TASK DESCRIPTION: Your job is to set down the stretch of entries that opens with the line containing "obtain ⟨k, rfl⟩" and closes with the line containing "-- list (rs.filterMap". Keep both end lines, copy each exactly, and add nothing.

[Stored dataset items]
-- pv_equiv track=rewrite | github.com/alea-institute/folio-insights | api/routes/source.py | _extract_breadcrumb
-- ===== SOURCE A (Python) =====
-- def _extract_breadcrumb(content: str, offset: int) -> str:
--     """Extract section breadcrumb from markdown headings preceding *offset*."""
--     lines = content[:offset].split("\n")
--     headings: list[str] = []
--     for line in reversed(lines):
--         stripped = line.strip()
--         if stripped.startswith("#"):
--             level = len(stripped) - len(stripped.lstrip("#"))
--             title = stripped.lstrip("#").strip()
--             if title:
--                 headings.insert(0, title)
--             if level <= 1:
--                 break
--     return " > ".join(headings) if headings else ""
-- ===== SOURCE B (Python) =====
-- def _extract_breadcrumb(content: str, offset: int) -> str:
--     """Staged pipeline: parse all headings to (level, title) pairs, cut at the last
--     level-1 heading, then join the nonempty titles of the remaining tail."""
--     heads = []
--     for line in content[:offset].split("\n"):
--         s = line.strip()
--         if s.startswith("#"):
--             rest = s.lstrip("#")
--             heads.append((len(s) - len(rest), rest.strip()))
--     cut = None
--     for i, (level, _) in enumerate(heads):
--         if level <= 1:
--             cut = i
--     trail = heads if cut is None else heads[cut:]
--     return " > ".join(title for _, title in trail if title)
-- ===== Notes on version B (the rewrite author's own statement) =====
-- stated objective: alternative
-- what changed: Replaces A's reversed scan with break and front-insertion by a staged pipeline: parse every heading line into a (level, title) pair, find the index of the last level-1 heading, drop everything before it, filter out empty titles and join.
import Mathlib
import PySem

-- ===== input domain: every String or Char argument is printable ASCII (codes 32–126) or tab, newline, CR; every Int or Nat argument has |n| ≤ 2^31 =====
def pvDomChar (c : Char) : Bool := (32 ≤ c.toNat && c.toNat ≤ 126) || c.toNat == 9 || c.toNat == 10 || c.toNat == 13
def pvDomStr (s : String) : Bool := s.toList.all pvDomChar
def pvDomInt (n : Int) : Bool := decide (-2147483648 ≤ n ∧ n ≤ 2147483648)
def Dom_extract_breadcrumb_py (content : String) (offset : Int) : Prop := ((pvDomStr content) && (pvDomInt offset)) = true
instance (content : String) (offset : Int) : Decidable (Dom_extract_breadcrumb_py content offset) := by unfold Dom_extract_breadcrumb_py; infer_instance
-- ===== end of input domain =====

-- B replaces A's reversed scan (break, front-insertion) by a staged pipeline: parse all
-- headings into (level, title) pairs, cut at the last level-1 heading, filter, join;
-- objective: alternative (same cost, different decomposition).

-- ===== PORT A =====
-- A's loop: reversed lines, insert(0, title), break on level <= 1.
-- 'stripped.lstrip("#")' is ported by hand as dropWhile (· == '#'): exact, since the strip
-- set is the single character '#'.
def pvALoop : List (List Char) → List (List Char) → List (List Char)
  | [], headings => headings
  | line :: rest, headings =>
    let stripped := PySem.Chars.strip line
    if PySem.Chars.startswith stripped ['#'] then
      let after := stripped.dropWhile (· == '#')
      let level := stripped.length - after.length
      let title := PySem.Chars.strip after
      let headings' := if title ≠ [] then title :: headings else headings
      if level ≤ 1 then headings' else pvALoop rest headings'
    else pvALoop rest headings

def extract_breadcrumb_py (content : String) (offset : Int) : String :=
  let lines := PySem.Chars.splitOn (PySem.List.slice content.toList none (some offset)) ['\n']
  let headings := pvALoop lines.reverse []
  if headings ≠ [] then String.ofList (PySem.Chars.join [' ', '>', ' '] headings) else ""

-- ===== PORT B =====
-- B stage 1: parse a line into (level, title) when it is a heading.
def pvParse (line : List Char) : Option (Nat × List Char) :=
  let s := PySem.Chars.strip line
  if PySem.Chars.startswith s ['#'] then
    let rest := s.dropWhile (· == '#')
    some (s.length - rest.length, PySem.Chars.strip rest)
  else none

-- B stage 2: index of the last heading with level <= 1 (Python's enumerate loop).
def pvLastTop (heads : List (Nat × List Char)) : Option Int :=
  (PySem.List.enumerate heads 0).foldl
    (fun cut p => if p.2.1 ≤ 1 then some p.1 else cut) none

def extract_breadcrumb_py_alt (content : String) (offset : Int) : String :=
  let heads := (PySem.Chars.splitOn (PySem.List.slice content.toList none (some offset)) ['\n']).filterMap pvParse
  let trail := match pvLastTop heads with
    | none => heads
    | some i => PySem.List.slice heads (some i) none
  String.ofList (PySem.Chars.join [' ', '>', ' '] ((trail.map Prod.snd).filter (· ≠ [])))

-- ===== PRECONDITION & SPEC =====
def Spec_extract_breadcrumb_py (content : String) (offset : Int) (out : String) : Prop := out = extract_breadcrumb_py_alt content offset
instance (content : String) (offset : Int) (out : String) : Decidable (Spec_extract_breadcrumb_py content offset out) := by unfold Spec_extract_breadcrumb_py; infer_instance

-- ===== CLAIM (what is proved, stated in full; the proofs are below) =====
def Claim_equal_extract_breadcrumb_py : Prop := ∀ (content : String) (offset : Int), Dom_extract_breadcrumb_py content offset → Spec_extract_breadcrumb_py content offset (extract_breadcrumb_py content offset)

-- ===== LEMMAS AND PROOFS =====

-- B's tail (cut at the last level-1 heading, then filter), as one function of the heads list.
def pvTrail (heads : List (Nat × List Char)) : List (List Char) :=
  (match pvLastTop heads with
    | none => heads
    | some i => PySem.List.slice heads (some i) none).map Prod.snd |>.filter (· ≠ [])

theorem pvLastTop_snoc (hs : List (Nat × List Char)) (h : Nat × List Char) :
    pvLastTop (hs ++ [h]) = if h.1 ≤ 1 then some (hs.length : Int) else pvLastTop hs := by
  unfold pvLastTop
  rw [PySem.List.enumerate_append, List.foldl_append]
  simp

theorem pvLastTop_lt (hs : List (Nat × List Char)) (i : Int) (hi : pvLastTop hs = some i) :
    0 ≤ i ∧ i < hs.length := by
  induction hs using List.reverseRecOn with
  | nil => simp [pvLastTop, PySem.List.enumerate] at hi
  | append_singleton hs h ih =>
    rw [pvLastTop_snoc] at hi
    split_ifs at hi with hl
    · cases hi
      refine ⟨Int.natCast_nonneg _, ?_⟩
      simp
    · have := ih hi; simp; omega

theorem pvTrail_snoc (hs : List (Nat × List Char)) (h : Nat × List Char) :
    pvTrail (hs ++ [h]) =
      if h.1 ≤ 1 then (if h.2 ≠ [] then [h.2] else [])
      else pvTrail hs ++ (if h.2 ≠ [] then [h.2] else []) := by
  unfold pvTrail
  rw [pvLastTop_snoc]
  by_cases hl : h.1 ≤ 1
  · simp only [hl, if_true]
    simp only [PySem.List.slice_from_natCast,
      List.drop_append_of_le_length (Nat.le_refl hs.length), List.drop_length]
    simp [List.filter]
    split_ifs <;> simp_all
  · simp only [hl, if_false]
    cases hc : pvLastTop hs with
    | none =>
      simp [List.filter_append, List.filter]
      split_ifs <;> simp_all
    | some i =>
      obtain ⟨h0, hlt⟩ := pvLastTop_lt hs i hc
      obtain ⟨k, rfl⟩ : ∃ k : Nat, i = (k : Int) := ⟨i.toNat, by omega⟩
      have hk : k ≤ hs.length := by simp at hlt; omega
      simp only [PySem.List.slice_from_natCast, List.drop_append_of_le_length hk]
      simp [List.filter_append, List.filter]
      split_ifs <;> simp_all

-- A's backward scan over rs with accumulator acc computes B's trail of the forward heads
-- list (rs.filterMap pvParse).reverse, appended to acc.
theorem pvALoop_eq_trail (rs : List (List Char)) (acc : List (List Char)) :
    pvALoop rs acc = pvTrail (rs.filterMap pvParse).reverse ++ acc := by
  induction rs generalizing acc with
  | nil => simp [pvALoop, pvTrail, pvLastTop]
  | cons line rest ih =>
    by_cases hs : PySem.Chars.startswith (PySem.Chars.strip line) ['#']
    · have hp : pvParse line = some
        ((PySem.Chars.strip line).length - ((PySem.Chars.strip line).dropWhile (· == '#')).length,
         PySem.Chars.strip ((PySem.Chars.strip line).dropWhile (· == '#'))) := by
        simp [pvParse, hs]
      simp only [pvALoop, hs, if_true, List.filterMap_cons, hp, List.reverse_cons]
      rw [pvTrail_snoc]
      split_ifs with h1 h2 h2
      · simp
      · simp
      · rw [ih]; simp
      · rw [ih]; simp
    · have hp : pvParse line = none := by simp [pvParse, hs]
      simp only [pvALoop, hs, List.filterMap_cons, hp]
      exact ih acc

theorem pvGuard (l : List (List Char)) :
    (if l ≠ [] then String.ofList (PySem.Chars.join [' ', '>', ' '] l) else "") =
      String.ofList (PySem.Chars.join [' ', '>', ' '] l) := by
  cases l <;> simp [PySem.Chars.join, List.intercalate]

theorem pvAlt_eq (content : String) (offset : Int) :
    extract_breadcrumb_py_alt content offset =
      String.ofList (PySem.Chars.join [' ', '>', ' ']
        (pvTrail ((PySem.Chars.splitOn (PySem.List.slice content.toList none (some offset)) ['\n']).filterMap pvParse))) := rfl

-- ===== VERDICT (by name: the statement is the Claim_ definition above) =====
theorem extract_breadcrumb_py_spec : Claim_equal_extract_breadcrumb_py := by
  intro content offset _
  unfold Spec_extract_breadcrumb_py extract_breadcrumb_py
  simp only [pvALoop_eq_trail, List.append_nil, List.filterMap_reverse, List.reverse_reverse]
  rw [pvGuard, pvAlt_eq]
-- ===== VERDICT (by name: the statement is the Claim_ definition above) =====
theorem solution_spec : Claim_equal_solution := by
  intro n record _ hpre
  obtain ⟨hn, hall⟩ := hpre
  unfold Spec_solution
  by_cases hpos : 1 ≤ n
  · have hn0 : (0 : Int) < n := by omega
    have hrec : ∀ p ∈ record, (PySem.Int.ofStr? p.1).isSome ∧ p.2 ∈ LETTERS := by
      intro p hp
      have := List.all_eq_true.mp hall p hp
      simp only [Bool.and_eq_true, List.contains_eq_mem, decide_eq_true_eq] at this
      exact ⟨this.1, this.2⟩
    have hAc := altCheck_char (pairsFrom n 0 record) [] PySem.Dict.empty PySem.Set.empty
      (by intro p hp; simp at hp)
      (fun i => by simp [PySem.Dict.get?_empty, assign, List.find?])
      (fun c => by simp [PySem.Set.contains, PySem.Set.empty])
    have hBc := altLoop_char n record.reverse [] 0 PySem.Dict.empty PySem.Dict.empty
      (by intro p hp; simp at hp)
      (fun c => by simp [PySem.Dict.get?_empty, assignL, List.find?])
      (fun i => by simp [PySem.Dict.get?_empty, assign, List.find?])
    simp only [List.nil_append] at hAc hBc
    rw [sol_eq_mid n hpos record hrec]
    unfold solution_alt
    by_cases hcon : consistent (pairsFrom n 0 record)
    · have hbcon := (consistent_transfer n hn0 record).1 hcon
      obtain ⟨dA, hA1, hA2⟩ := hAc.1 hcon
      obtain ⟨dB, hB1, hB2⟩ := hBc.1 hbcon
      rw [hA1, hB1]
      simp only []
      refine congrArg (PySem.Str.join "")
        (render_eq n hn0 dA dB (PySem.Int.mod (-(sumr record)) n)
          (PySem.Int.mod_nonneg _ hn0) (PySem.Int.mod_lt _ hn0) ?_)
      intro j hj0 hj1
      rw [hB2 j, hA2 _, assign_transfer n hn0 record hcon j hj0 hj1]
    · have hbncon : ¬ consistent (bp n 0 record.reverse) :=
        fun h => hcon ((consistent_transfer n hn0 record).2 h)
      rw [hAc.2 hcon, hBc.2 hbncon]
  · have hrecnil : record = [] := hn.resolve_left hpos
    subst hrecnil
    simp [solution, solution_alt, solLoop, altLoop, PySem.Dict.getD_empty,
      PySem.List.slice_from _ le_rfl, PySem.List.slice_to _ le_rfl,
      pyRange01, List.map_map, Function.comp_def, List.map_const',
      PySem.List.pyRepeat_singleton]
-- pv_equiv track=rewrite | github.com/JoakimSkoog97/AdventOfCode | main_refactored.py | create_towers_from_lines
-- ===== SOURCE A (Python) =====
-- def create_towers_from_lines(lines):
--     """
--     Creates a towers dictionary from a list of strings.
--
--     :param lines: A list of strings.
--     :return: A towers dictionary.
--     """
--     # Initialize the towers dictionary
--     towers = {}
--
--     # Create the towers from the lines
--     for i, line in enumerate(lines):
--         # Split the line into elements
--         elements = line.strip().split("_")
--
--         # Add each element to the appropriate tower, stripping the brackets and whitespace
--         for j, element in enumerate(elements):
--             element = element.strip().strip("[]")
--             if not element:
--                 continue
--
--             tower_num = j + 1
--             if tower_num not in towers:
--                 towers[tower_num] = []
--             towers[tower_num].append(element)
--
--     return towers
-- ===== SOURCE B (Python) =====
-- def create_towers_from_lines(lines):
--     """
--     Creates a towers dictionary from a list of strings.
--
--     :param lines: A list of strings.
--     :return: A towers dictionary.
--     """
--     # One flat pass: all (tower number, cleaned cell) pairs, row by row
--     pairs = [(j + 1, cell)
--              for line in lines
--              for j, e in enumerate(line.strip().split("_"))
--              if (cell := e.strip().strip("[]"))]
--     # Tower numbers in order of first appearance, then gather each tower's cells
--     keys = dict.fromkeys(j for j, _ in pairs)
--     return {k: [cell for j, cell in pairs if j == k] for k in keys}
-- ===== Notes on version B (the rewrite author's own statement) =====
-- stated objective: alternative
-- what changed: Replaces A's incremental dict mutation (membership test, insert-empty, append per cell) with a flatten-then-group pipeline: one flat list of (tower, cell) pairs, first-occurrence key order via dict.fromkeys, then a gather pass per key.
import Mathlib
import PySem

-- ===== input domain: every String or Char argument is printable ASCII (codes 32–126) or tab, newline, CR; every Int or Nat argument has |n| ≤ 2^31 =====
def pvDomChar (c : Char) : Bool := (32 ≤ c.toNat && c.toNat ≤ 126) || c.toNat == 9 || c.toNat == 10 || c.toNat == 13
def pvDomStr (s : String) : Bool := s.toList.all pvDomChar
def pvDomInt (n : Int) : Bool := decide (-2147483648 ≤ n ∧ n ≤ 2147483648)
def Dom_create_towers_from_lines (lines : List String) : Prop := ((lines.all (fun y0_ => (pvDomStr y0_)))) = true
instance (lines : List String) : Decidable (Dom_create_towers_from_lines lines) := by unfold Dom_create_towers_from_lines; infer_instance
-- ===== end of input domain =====

-- B replaces A's incremental dict mutation with a flatten-then-group pipeline (alternative decomposition, same result).

-- ===== PORT A =====
-- A's inner-loop body: clean the cell, skip empties, insert [] if the tower
-- key is new, append the cell to that tower's list
def pvStepA (towers : PySem.Dict Int (List String)) (je : Int × String) : PySem.Dict Int (List String) :=
  let element := PySem.Str.stripChars (PySem.Str.strip je.2) "[]"
  if element = "" then towers
  else
    let tower_num : Int := je.1 + 1
    let towers := if towers.contains tower_num then towers else towers.insert tower_num []
    towers.modify tower_num [] (fun l => l ++ [element])

def create_towers_from_lines (lines : List String) : List (Int × List String) :=
  (lines.foldl
    (fun (towers : PySem.Dict Int (List String)) line =>
      (PySem.List.enumerate ((PySem.Str.split? (PySem.Str.strip line) "_").getD []) 0).foldl
        pvStepA towers)
    PySem.Dict.empty).items

-- ===== PORT B =====
-- B: the nonempty cleaned cells of one line, paired with their tower numbers
def pvRowPairs (line : String) : List (Int × String) :=
  (PySem.List.enumerate ((PySem.Str.split? (PySem.Str.strip line) "_").getD []) 0).filterMap
    (fun je =>
      let cell := PySem.Str.stripChars (PySem.Str.strip je.2) "[]"
      if cell = "" then none else some (je.1 + 1, cell))

def create_towers_from_lines_alt (lines : List String) : List (Int × List String) :=
  let pairs := (lines.map pvRowPairs).flatten
  let keys := PySem.List.dedup (pairs.map (·.1))
  keys.map (fun k => (k, (pairs.filter (fun p => p.1 == k)).map (·.2)))

-- ===== PRECONDITION & SPEC =====
def Spec_create_towers_from_lines (lines : List String) (out : List (Int × List String)) : Prop := out = create_towers_from_lines_alt lines
instance (lines : List String) (out : List (Int × List String)) : Decidable (Spec_create_towers_from_lines lines out) := by unfold Spec_create_towers_from_lines; infer_instance

-- ===== CLAIM (what is proved, stated in full; the proofs are below) =====
def Claim_equal_create_towers_from_lines : Prop := ∀ (lines : List String), Dom_create_towers_from_lines lines → Spec_create_towers_from_lines lines (create_towers_from_lines lines)

-- ===== LEMMAS AND PROOFS =====

-- the grouping step both sides reduce to: d[p.1] = d.get(p.1, []) ++ [p.2]
def pvStep (d : PySem.Dict Int (List String)) (p : Int × String) : PySem.Dict Int (List String) :=
  d.modify p.1 [] (fun l => l ++ [p.2])

-- A's "insert [] if absent, then append" equals a single modify-append
theorem pv_branch_eq (d : PySem.Dict Int (List String)) (k : Int) (e : String) :
    (let t := if d.contains k then d else d.insert k []
     t.modify k [] (fun l => l ++ [e])) = d.modify k [] (fun l => l ++ [e]) := by
  by_cases h : d.contains k
  · simp [h]
  · have hins : d.contains k = false := by simpa using h
    have hget : d.get? k = none := (PySem.Dict.get?_eq_none_iff_contains d k).2 hins
    simp only [hins, Bool.false_eq_true, if_false]
    unfold PySem.Dict.modify
    rw [PySem.Dict.getD_insert_self]
    have hgd : d.getD k [] = [] := by simp [PySem.Dict.getD, hget]
    rw [hgd]
    apply PySem.Dict.ext
    have hany : d.items.any (fun p => p.1 == k) = false := hins
    have hmap : List.map (fun (p : Int × List String) => if (p.1 == k) = true then (k, ([e] : List String)) else p) d.items = List.map id d.items := by
      apply List.map_congr_left
      intro p hp
      have hpk : ¬ ((p.1 == k) = true) := List.any_eq_false.mp hany p hp
      simp [Bool.eq_false_iff.mpr hpk]
    unfold PySem.Dict.insert PySem.Dict.contains
    simp only [hany, Bool.false_eq_true, if_false, List.any_append,
      List.any_cons, List.any_nil, BEq.rfl, Bool.true_or, Bool.or_true, if_true]
    simp only [List.nil_append]
    rw [List.map_append, hmap, List.map_id]
    simp

-- A's inner loop over a row = pvStep folded over that row's filtered pairs
theorem pv_inner_eq (l : List (Int × String)) (d : PySem.Dict Int (List String)) :
    l.foldl pvStepA d
    = (l.filterMap (fun je =>
        let cell := PySem.Str.stripChars (PySem.Str.strip je.2) "[]"
        if cell = "" then none else some (je.1 + 1, cell))).foldl pvStep d := by
  induction l generalizing d with
  | nil => simp only [List.filterMap_nil, List.foldl_nil]
  | cons je rest ih =>
    simp only [List.foldl_cons, List.filterMap_cons]
    by_cases hc : PySem.Str.stripChars (PySem.Str.strip je.2) "[]" = ""
    · rw [show pvStepA d je = d by unfold pvStepA; rw [if_pos hc]]
      rw [show (if PySem.Str.stripChars (PySem.Str.strip je.2) "[]" = "" then none else some (je.1 + 1, PySem.Str.stripChars (PySem.Str.strip je.2) "[]")) = (none : Option (Int × String)) from if_pos hc]
      exact ih d
    · rw [show (if PySem.Str.stripChars (PySem.Str.strip je.2) "[]" = "" then none else some (je.1 + 1, PySem.Str.stripChars (PySem.Str.strip je.2) "[]")) = some (je.1 + 1, PySem.Str.stripChars (PySem.Str.strip je.2) "[]") from if_neg hc]
      rw [show pvStepA d je = pvStep d (je.1 + 1, PySem.Str.stripChars (PySem.Str.strip je.2) "[]") by
        unfold pvStepA pvStep; rw [if_neg hc]; exact pv_branch_eq d (je.1+1) _]
      simp only [List.foldl_cons]
      exact ih _

-- an association list with distinct keys is the map of its own lookups over its keys
theorem pv_items_eq (l : List (Int × List String)) (h : (l.map Prod.fst).Nodup) :
    l = (l.map Prod.fst).map (fun k => (k, (PySem.Dict.mk l).getD k [])) := by
  induction l with
  | nil => rfl
  | cons p rest ih =>
    obtain ⟨k, v⟩ := p
    simp only [List.map_cons, List.nodup_cons] at h
    obtain ⟨hk, hrest⟩ := h
    simp only [List.map_cons]
    have h1 : (PySem.Dict.mk ((k,v)::rest)).getD k [] = v := by
      simp [PySem.Dict.getD, PySem.Dict.get?_mk_cons]
    have h2 : List.map (fun k1 => (k1, (PySem.Dict.mk ((k,v)::rest)).getD k1 [])) (List.map Prod.fst rest)
        = List.map (fun k1 => (k1, (PySem.Dict.mk rest).getD k1 [])) (List.map Prod.fst rest) := by
      apply List.map_congr_left
      intro k1 hk1
      have hne : (k == k1) = false := by
        apply Bool.eq_false_iff.mpr
        intro hb
        exact hk (beq_iff_eq.mp hb ▸ hk1)
      simp [PySem.Dict.getD, PySem.Dict.get?_mk_cons, hne]
    rw [h1, h2, ← ih hrest]

theorem pv_main (lines : List String) :
    create_towers_from_lines lines = create_towers_from_lines_alt lines := by
  unfold create_towers_from_lines create_towers_from_lines_alt
  have hfold : lines.foldl
      (fun (towers : PySem.Dict Int (List String)) line =>
        (PySem.List.enumerate ((PySem.Str.split? (PySem.Str.strip line) "_").getD []) 0).foldl
          pvStepA towers)
      PySem.Dict.empty
      = ((lines.map pvRowPairs).flatten).foldl pvStep PySem.Dict.empty := by
    rw [List.foldl_flatten, List.foldl_map]
    have hfun : (fun (d : PySem.Dict Int (List String)) line =>
        (PySem.List.enumerate ((PySem.Str.split? (PySem.Str.strip line) "_").getD []) 0).foldl pvStepA d)
        = (fun d line => (pvRowPairs line).foldl pvStep d) := by
      funext d line
      exact pv_inner_eq _ d
    rw [hfun]
  rw [hfold]
  set pairs := (lines.map pvRowPairs).flatten with hpairs
  have hstep : pairs.foldl pvStep PySem.Dict.empty
      = pairs.foldl (fun d p => d.modify p.1 [] (fun l => l ++ [p.2])) PySem.Dict.empty := rfl
  have hkeys : (pairs.foldl pvStep PySem.Dict.empty).keys = PySem.List.dedup (pairs.map (·.1)) := by
    rw [hstep, PySem.Dict.keys_foldl_modify_key pairs Prod.fst [] (fun _ p => (fun l => l ++ [p.2]))]
    simp [PySem.List.dedup_eq_ofList, PySem.Dict.empty, PySem.Dict.keys]
    rfl
  have hnodup : ((pairs.foldl pvStep PySem.Dict.empty).items.map Prod.fst).Nodup := by
    rw [hstep]
    exact PySem.Dict.nodup_keys_foldl_modify_key pairs Prod.fst [] (fun _ p => (fun l => l ++ [p.2])) PySem.Dict.empty (by simp [PySem.Dict.empty, PySem.Dict.keys])
  have hgetD : ∀ k, (pairs.foldl pvStep PySem.Dict.empty).getD k []
      = (pairs.filter (fun p => p.1 == k)).map (·.2) := by
    intro k
    rw [hstep, PySem.Dict.getD_foldl_modify_append]
    simp [PySem.Dict.getD, PySem.Dict.get?, PySem.Dict.empty]
  calc (pairs.foldl pvStep PySem.Dict.empty).items
      = ((pairs.foldl pvStep PySem.Dict.empty).items.map Prod.fst).map
          (fun k => (k, (PySem.Dict.mk (pairs.foldl pvStep PySem.Dict.empty).items).getD k [])) :=
        pv_items_eq _ hnodup
    _ = (PySem.List.dedup (pairs.map (·.1))).map (fun k => (k, (pairs.filter (fun p => p.1 == k)).map (·.2))) := by
        have : (pairs.foldl pvStep PySem.Dict.empty).items.map Prod.fst = PySem.List.dedup (pairs.map (·.1)) := hkeys
        rw [this]
        apply List.map_congr_left
        intro k _
        rw [show PySem.Dict.mk (pairs.foldl pvStep PySem.Dict.empty).items = pairs.foldl pvStep PySem.Dict.empty from rfl]
        rw [hgetD k]

-- ===== VERDICT (by name: the statement is the Claim_ definition above) =====
theorem create_towers_from_lines_spec : Claim_equal_create_towers_from_lines := by
  intro lines _
  unfold Spec_create_towers_from_lines
  exact pv_main lines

COMPLETED EXERCISE:
      obtain ⟨k, rfl⟩ : ∃ k : Nat, i = (k : Int) := ⟨i.toNat, by omega⟩
      have hk : k ≤ hs.length := by simp at hlt; omega
      simp only [PySem.List.slice_from_natCast, List.drop_append_of_le_length hk]
      simp [List.filter_append, List.filter]
      split_ifs <;> simp_all

-- A's backward scan over rs with accumulator acc computes B's trail of the forward heads
-- list (rs.filterMap pvParse).reverse, appended to acc.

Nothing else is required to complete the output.